-- pv_equiv track=rewrite | github.com/paiml/depyler | examples/hard_dp_house_rob.py | rob_with_cooldown
-- ===== SOURCE A (Python) =====
-- def rob_with_cooldown(houses: list[int]) -> int:
--     """Rob with cooldown: must wait one house after robbing."""
--     n: int = len(houses)
--     if n == 0:
--         return 0
--     if n == 1:
--         return houses[0]
--     if n == 2:
--         if houses[0] > houses[1]:
--             return houses[0]
--         return houses[1]
--     dp: list[int] = []
--     idx: int = 0
--     while idx < n:
--         dp.append(0)
--         idx = idx + 1
--     dp[0] = houses[0]
--     if houses[1] > houses[0]:
--         dp[1] = houses[1]
--     else:
--         dp[1] = houses[0]
--     i: int = 2
--     while i < n:
--         skip: int = dp[i - 1]
--         take: int = houses[i]
--         if i >= 3:
--             take = take + dp[i - 3]
--         else:
--             pass
--         cooldown_take: int = houses[i] + dp[i - 2]
--         best: int = skip
--         if take > best:
--             best = take
--         if cooldown_take > best:
--             best = cooldown_take
--         dp[i] = best
--         i = i + 1
--     return dp[n - 1]
-- ===== SOURCE B (Python) =====
-- def rob_with_cooldown(houses: list[int]) -> int:
--     """Rob with cooldown: must wait one house after robbing."""
--     if not houses:
--         return 0
--     # Different DP state: ends[i] = best total of a plan whose LAST robbed house
--     # is i (instead of A's "best over the prefix"); the answer is max(ends).
--     # A plan may start alone only at one of the first three houses, hence the
--     # floor at 0 for i == 2 and the running max m = max(ends[:i-1]) for i >= 3.
--     ends: list[int] = []
--     m = 0
--     i = 0
--     for h in houses:
--         if i < 2:
--             ends.append(h)
--         elif i == 2:
--             ends.append(h + max(ends[0], 0))
--         else:
--             ends.append(h + m)
--         if i == 1:
--             m = ends[0]
--         elif i > 1:
--             m = max(m, ends[i - 1])
--         i = i + 1
--     return max(ends)
-- ===== Notes on version B (the rewrite author's own statement) =====
-- stated objective: alternative
-- what changed: Replaces A's prefix-DP (dp[i] = best over houses[0..i] via a 3-way max with an i>=3 guard and n==1/n==2 base branches) with a different DP state: ends[i] = best plan robbing house i LAST, computed from a running maximum m of earlier ends, with the answer taken as max(ends) at the end; no 3-term recurrence and no small-n special cases.
import Mathlib
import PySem

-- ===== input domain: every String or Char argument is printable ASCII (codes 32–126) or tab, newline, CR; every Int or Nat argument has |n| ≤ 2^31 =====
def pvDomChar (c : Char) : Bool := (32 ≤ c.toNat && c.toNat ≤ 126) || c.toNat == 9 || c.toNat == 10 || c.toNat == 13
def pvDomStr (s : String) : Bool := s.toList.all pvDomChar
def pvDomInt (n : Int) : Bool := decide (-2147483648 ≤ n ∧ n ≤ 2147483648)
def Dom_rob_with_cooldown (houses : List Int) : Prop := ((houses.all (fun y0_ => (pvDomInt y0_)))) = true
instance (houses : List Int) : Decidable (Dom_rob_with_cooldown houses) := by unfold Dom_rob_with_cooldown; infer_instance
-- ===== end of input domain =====

-- B uses a different DP state: ends[i] = best plan robbing house i last, with a running max and a final max(ends), instead of A's prefix-best array with its 3-way recurrence and small-n branches.

-- ===== PORT A =====
-- Every list index A reads/writes is provably in range on its path, so List.getD/List.set are exact here.
-- 'while idx < n: dp.append(0); idx = idx + 1'
def robPadA (n : Nat) (dp : List Int) (idx : Nat) : List Int :=
  if idx < n then robPadA n (dp ++ [0]) (idx + 1) else dp
termination_by n - idx

-- the body of A's 'while i < n' loop computing dp[i] (skip/take/cooldown_take/best)
def robStepA (houses dp : List Int) (i : Nat) : Int :=
  let skip : Int := dp.getD (i - 1) 0
  let take0 : Int := houses.getD i 0
  let take : Int := if 3 ≤ i then take0 + dp.getD (i - 3) 0 else take0
  let cooldown_take : Int := houses.getD i 0 + dp.getD (i - 2) 0
  let best0 : Int := skip
  let best1 : Int := if take > best0 then take else best0
  if cooldown_take > best1 then cooldown_take else best1

def robLoopA (houses : List Int) (n : Nat) (dp : List Int) (i : Nat) : List Int :=
  if i < n then robLoopA houses n (dp.set i (robStepA houses dp i)) (i + 1) else dp
termination_by n - i

def rob_with_cooldown (houses : List Int) : Int :=
  let n := houses.length
  if n = 0 then 0
  else if n = 1 then houses.getD 0 0
  else if n = 2 then (if houses.getD 0 0 > houses.getD 1 0 then houses.getD 0 0 else houses.getD 1 0)
  else
    let dp := robPadA n [] 0
    let dp := dp.set 0 (houses.getD 0 0)
    let dp := if houses.getD 1 0 > houses.getD 0 0 then dp.set 1 (houses.getD 1 0)
              else dp.set 1 (houses.getD 0 0)
    (robLoopA houses n dp 2).getD (n - 1) 0

-- ===== PORT B =====
-- 'for h in houses' with counter i, list ends and running max m; ends[0] and ends[i-1]
-- are read only on paths where they are in range, so List.getD is exact there.
def robLoopB (rest : List Int) (i : Nat) (ends : List Int) (m : Int) : List Int :=
  match rest with
  | [] => ends
  | h :: t =>
    let ends' := if i < 2 then ends ++ [h]
                 else if i = 2 then ends ++ [h + max (ends.getD 0 0) 0]
                 else ends ++ [h + m]
    let m' := if i = 1 then ends'.getD 0 0
              else if 1 < i then max m (ends'.getD (i - 1) 0)
              else m
    robLoopB t (i + 1) ends' m'

def rob_with_cooldown_alt (houses : List Int) : Int :=
  if houses = [] then 0
  else (PySem.List.max? (robLoopB houses 0 [] 0) (fun y => y)).getD 0  -- max(ends), ends nonempty

-- ===== PRECONDITION & SPEC =====
def Spec_rob_with_cooldown (houses : List Int) (out : Int) : Prop := out = rob_with_cooldown_alt houses
instance (houses : List Int) (out : Int) : Decidable (Spec_rob_with_cooldown houses out) := by unfold Spec_rob_with_cooldown; infer_instance

-- ===== CLAIM (what is proved, stated in full; the proofs are below) =====
def Claim_equal_rob_with_cooldown : Prop := ∀ (houses : List Int), Dom_rob_with_cooldown houses → Spec_rob_with_cooldown houses (rob_with_cooldown houses)

-- ===== LEMMAS AND PROOFS =====

-- max of a nonempty list, as a plain value (proof-side mirror of Python's max(ends))
def maxEnds : List Int → Int
  | [] => 0
  | h :: t => t.foldl max h

lemma maxEnds_bridge (l : List Int) (hl : l ≠ []) :
    (PySem.List.max? l (fun y => y)).getD 0 = maxEnds l := by
  match l with
  | h :: t => rw [PySem.List.max?_id_cons]; rfl

lemma maxEnds_append (l : List Int) (x : Int) (hl : l ≠ []) :
    maxEnds (l ++ [x]) = max (maxEnds l) x := by
  match l with
  | h :: t => simp [maxEnds, List.foldl_append]

lemma robLoopB_length (rest : List Int) :
    ∀ (i : Nat) (ends : List Int) (m : Int),
    (robLoopB rest i ends m).length = ends.length + rest.length := by
  induction rest with
  | nil => intro i ends m; simp [robLoopB]
  | cons x t ih =>
    intro i ends m
    rw [robLoopB, ih]
    split_ifs <;> simp <;> omega

lemma robLoopB_ne_nil (rest : List Int) (i : Nat) (ends : List Int) (m : Int)
    (h : ends ≠ [] ∨ rest ≠ []) : robLoopB rest i ends m ≠ [] := by
  intro hc
  have hl := robLoopB_length rest i ends m
  rw [hc] at hl
  simp only [List.length_nil] at hl
  rcases h with h | h
  · exact h (List.eq_nil_of_length_eq_zero (by omega))
  · exact h (List.eq_nil_of_length_eq_zero (by omega))

lemma robPadA_eq (n : Nat) (dp : List Int) (idx : Nat) :
    robPadA n dp idx = dp ++ List.replicate (n - idx) 0 := by
  fun_induction robPadA with
  | case1 dp idx h ih =>
      rw [ih]
      have h2 : n - idx = (n - (idx + 1)) + 1 := by omega
      rw [h2, List.replicate_succ]
      simp
  | case2 dp idx h =>
      have h2 : n - idx = 0 := by omega
      simp [h2]

lemma drop_getD (houses : List Int) (i : Nat) (h : Int) (t : List Int)
    (hd : houses.drop i = h :: t) : houses.getD i 0 = h := by
  have h0 : (houses.drop i)[0]? = houses[i]? := by simp
  rw [hd] at h0
  simp at h0
  simp [List.getD_eq_getElem?_getD, ← h0]

lemma getD_set_self' (dp : List Int) (i : Nat) (v : Int) (h : i < dp.length) :
    (dp.set i v).getD i 0 = v := by
  simp [List.getD_eq_getElem?_getD, h]

lemma getD_set_ne' (dp : List Int) (i j : Nat) (v : Int) (h : j ≠ i) :
    (dp.set i v).getD j 0 = dp.getD j 0 := by
  simp [List.getD_eq_getElem?_getD, List.getElem?_set_ne h.symm]

lemma getD_append_left (l : List Int) (x : Int) (j : Nat) (h : j < l.length) :
    (l ++ [x]).getD j 0 = l.getD j 0 := by
  simp [List.getD_eq_getElem?_getD, List.getElem?_append_left h]

lemma getD_append_last (l : List Int) (x : Int) :
    (l ++ [x]).getD l.length 0 = x := by
  simp [List.getD_eq_getElem?_getD]

-- A's loop body for i ≥ 3, simplified by dp-monotonicity (dp[i-3] ≤ dp[i-2])
lemma robStepA_eq2 (houses dp : List Int) (i : Nat) (h : Int)
    (h3 : 3 ≤ i) (hh : houses.getD i 0 = h)
    (hmono : dp.getD (i - 3) 0 ≤ dp.getD (i - 2) 0) :
    robStepA houses dp i = max (dp.getD (i - 1) 0) (h + dp.getD (i - 2) 0) := by
  simp only [robStepA, hh, if_pos h3, max_def]
  split_ifs <;> omega

-- main invariant: from i ≥ 3 on, A's loop and B's loop agree;
-- m = dp[i-2], maxEnds ends = dp[i-1], max m ends[i-1] = dp[i-1], dp[i-3] ≤ dp[i-2]
lemma rob_loop_eq (rest : List Int) :
    ∀ (houses dp ends : List Int) (i : Nat) (m : Int),
    3 ≤ i → i ≤ houses.length → dp.length = houses.length →
    houses.drop i = rest →
    ends.length = i →
    m = dp.getD (i - 2) 0 →
    maxEnds ends = dp.getD (i - 1) 0 →
    max m (ends.getD (i - 1) 0) = dp.getD (i - 1) 0 →
    dp.getD (i - 3) 0 ≤ dp.getD (i - 2) 0 →
    (robLoopA houses houses.length dp i).getD (houses.length - 1) 0
      = maxEnds (robLoopB rest i ends m) := by
  induction rest with
  | nil =>
    intro houses dp ends i m h3 hle hlen hd hel hm hmax _ _
    have hi : i = houses.length := by
      by_contra hne
      have := List.drop_eq_nil_iff.mp hd
      omega
    rw [robLoopA]
    simp only [hi, lt_irrefl, if_false]
    rw [robLoopB, ← hi]
    exact hmax.symm
  | cons h t ih =>
    intro houses dp ends i m h3 hle hlen hd hel hm hmax hI4 hmono
    have hlt : i < houses.length := by
      by_contra hge
      rw [List.drop_eq_nil_of_le (by omega)] at hd
      exact absurd hd (by simp)
    have hne : ends ≠ [] := by intro hc; rw [hc] at hel; simp at hel; omega
    have hh : houses.getD i 0 = h := drop_getD houses i h t hd
    have hbest : robStepA houses dp i = max (dp.getD (i - 1) 0) (h + m) := by
      rw [robStepA_eq2 houses dp i h h3 hh hmono, hm]
    -- unfold one step of each loop
    rw [robLoopA, if_pos hlt, robLoopB]
    simp only [show ¬ i < 2 by omega, if_false, show ¬ i = 2 by omega, if_false,
               show ¬ i = 1 by omega, if_false, show 1 < i by omega, if_true]
    rw [getD_append_left ends (h + m) (i - 1) (by omega), hI4]
    have hlast : (ends ++ [h + m]).getD i 0 = h + m := by
      rw [← hel]; exact getD_append_last ends (h + m)
    apply ih
    · omega
    · omega
    · simp [hlen]
    · rw [← List.drop_drop, hd]; simp
    · simp [hel]
    · -- m' = dp'[(i+1)-2]
      rw [show i + 1 - 2 = i - 1 from by omega, getD_set_ne' _ _ _ _ (by omega)]
    · -- maxEnds ends' = dp'[(i+1)-1]
      rw [show i + 1 - 1 = i from by omega, maxEnds_append _ _ hne, hmax,
          getD_set_self' _ _ _ (by omega), hbest]
    · -- max m' (ends'[(i+1)-1]) = dp'[(i+1)-1]
      rw [show i + 1 - 1 = i from by omega, hlast,
          getD_set_self' _ _ _ (by omega), hbest]
    · -- dp'[(i+1)-3] ≤ dp'[(i+1)-2]
      rw [show i + 1 - 3 = i - 2 from by omega, show i + 1 - 2 = i - 1 from by omega,
          getD_set_ne' _ _ _ _ (by omega), getD_set_ne' _ _ _ _ (by omega)]
      calc dp.getD (i - 2) 0 = m := hm.symm
        _ ≤ max m (ends.getD (i - 1) 0) := le_max_left _ _
        _ = dp.getD (i - 1) 0 := hI4

-- ===== VERDICT (by name: the statement is the Claim_ definition above) =====
theorem rob_with_cooldown_spec : Claim_equal_rob_with_cooldown := by
  intro houses _
  unfold Spec_rob_with_cooldown
  match houses with
  | [] => rfl
  | [h0] =>
    have hAlt : rob_with_cooldown_alt [h0] = h0 := by
      rw [rob_with_cooldown_alt, if_neg (by simp),
          maxEnds_bridge _ (robLoopB_ne_nil _ _ _ _ (Or.inr (by simp)))]
      simp [robLoopB, maxEnds]
    show h0 = rob_with_cooldown_alt [h0]
    rw [hAlt]
  | [h0, h1] =>
    have hAlt : rob_with_cooldown_alt [h0, h1] = max h0 h1 := by
      rw [rob_with_cooldown_alt, if_neg (by simp),
          maxEnds_bridge _ (robLoopB_ne_nil _ _ _ _ (Or.inr (by simp)))]
      have hB : robLoopB [h0, h1] 0 [] 0 = [h0, h1] := by simp [robLoopB]
      rw [hB]
      simp [maxEnds]
    show (if h0 > h1 then h0 else h1) = rob_with_cooldown_alt [h0, h1]
    rw [hAlt]
    simp only [max_def]
    split_ifs <;> omega
  | h0 :: h1 :: h2 :: rest =>
    have hn : (h0 :: h1 :: h2 :: rest).length = rest.length + 3 := by simp
    -- B side: run the first three iterations (i = 0, 1, 2)
    have hB : robLoopB (h0 :: h1 :: h2 :: rest) 0 [] 0
        = robLoopB rest 3 [h0, h1, h2 + max h0 0] (max h0 h1) := by
      simp [robLoopB]
    have hAlt : rob_with_cooldown_alt (h0 :: h1 :: h2 :: rest)
        = maxEnds (robLoopB rest 3 [h0, h1, h2 + max h0 0] (max h0 h1)) := by
      rw [rob_with_cooldown_alt, if_neg (by simp), hB,
          maxEnds_bridge _ (robLoopB_ne_nil _ _ _ _ (Or.inl (by simp)))]
    -- A side: branches, dp initialisation, and the first loop iteration (i = 2)
    show (if rest.length + 3 = 0 then (0:Int) else _) = _
    rw [if_neg (by omega), if_neg (by omega), if_neg (by rw [hn]; omega)]
    simp only [List.getD_cons_zero, List.getD_cons_succ]
    have hdp : ∀ S : List Int, (if h1 > h0 then S.set 1 h1 else S.set 1 h0)
        = S.set 1 (max h0 h1) := by
      intro S; split_ifs with hc
      · rw [max_eq_right (by omega)]
      · rw [max_eq_left (by omega)]
    rw [hdp, hAlt, if_neg (by rw [hn]; omega)]
    rw [robLoopA, if_pos (by rw [hn]; omega)]
    set dp0 := ((robPadA (h0 :: h1 :: h2 :: rest).length [] 0).set 0 h0).set 1 (max h0 h1)
      with hdp0
    have hlen0 : dp0.length = (h0 :: h1 :: h2 :: rest).length := by
      rw [hdp0]; simp [robPadA_eq]
    have hd0 : dp0.getD 0 0 = h0 := by
      rw [hdp0, getD_set_ne' _ _ _ _ (by omega)]
      exact getD_set_self' _ _ _ (by simp [robPadA_eq])
    have hd1 : dp0.getD 1 0 = max h0 h1 := by
      rw [hdp0]
      exact getD_set_self' _ _ _ (by simp [robPadA_eq])
    have hstep2 : robStepA (h0 :: h1 :: h2 :: rest) dp0 2
        = max (max h0 h1) (h2 + max h0 0) := by
      simp only [robStepA, show ¬ (3:Nat) ≤ 2 from by omega, if_false,
        show (2:Nat) - 1 = 1 from rfl, show (2:Nat) - 2 = 0 from rfl,
        List.getD_cons_succ, List.getD_cons_zero, hd0, hd1, max_def]
      split_ifs <;> omega
    rw [hstep2]
    refine rob_loop_eq rest (h0 :: h1 :: h2 :: rest)
      (dp0.set 2 (max (max h0 h1) (h2 + max h0 0))) [h0, h1, h2 + max h0 0] 3
      (max h0 h1) (by omega) (by rw [hn]; omega) (by simp [hlen0]) (by simp)
      (by simp) ?_ ?_ ?_ ?_
    · rw [show (3:Nat) - 2 = 1 from rfl, getD_set_ne' dp0 2 1 _ (by omega), hd1]
    · rw [show (3:Nat) - 1 = 2 from rfl,
          getD_set_self' _ _ _ (by rw [hlen0, hn]; omega)]
      simp [maxEnds]
    · rw [show (3:Nat) - 1 = 2 from rfl,
          getD_set_self' _ _ _ (by rw [hlen0, hn]; omega)]
      simp
    · rw [show (3:Nat) - 3 = 0 from rfl, show (3:Nat) - 2 = 1 from rfl,
          getD_set_ne' dp0 2 0 _ (by omega), getD_set_ne' dp0 2 1 _ (by omega), hd0, hd1]
      exact le_max_left _ _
****
Reproduce the lines above, beginning at the line with "List.drop_drop, hd]; simp" and stopping after the line with "0) := le_max_left _ _", exactly as they are.

    · rw [← List.drop_drop, hd]; simp
    · simp [hel]
    · -- m' = dp'[(i+1)-2]
      rw [show i + 1 - 2 = i - 1 from by omega, getD_set_ne' _ _ _ _ (by omega)]
    · -- maxEnds ends' = dp'[(i+1)-1]
      rw [show i + 1 - 1 = i from by omega, maxEnds_append _ _ hne, hmax,
          getD_set_self' _ _ _ (by omega), hbest]
    · -- max m' (ends'[(i+1)-1]) = dp'[(i+1)-1]
      rw [show i + 1 - 1 = i from by omega, hlast,
          getD_set_self' _ _ _ (by omega), hbest]
    · -- dp'[(i+1)-3] ≤ dp'[(i+1)-2]
      rw [show i + 1 - 3 = i - 2 from by omega, show i + 1 - 2 = i - 1 from by omega,
          getD_set_ne' _ _ _ _ (by omega), getD_set_ne' _ _ _ _ (by omega)]
      calc dp.getD (i - 2) 0 = m := hm.symm
        _ ≤ max m (ends.getD (i - 1) 0) := le_max_left _ _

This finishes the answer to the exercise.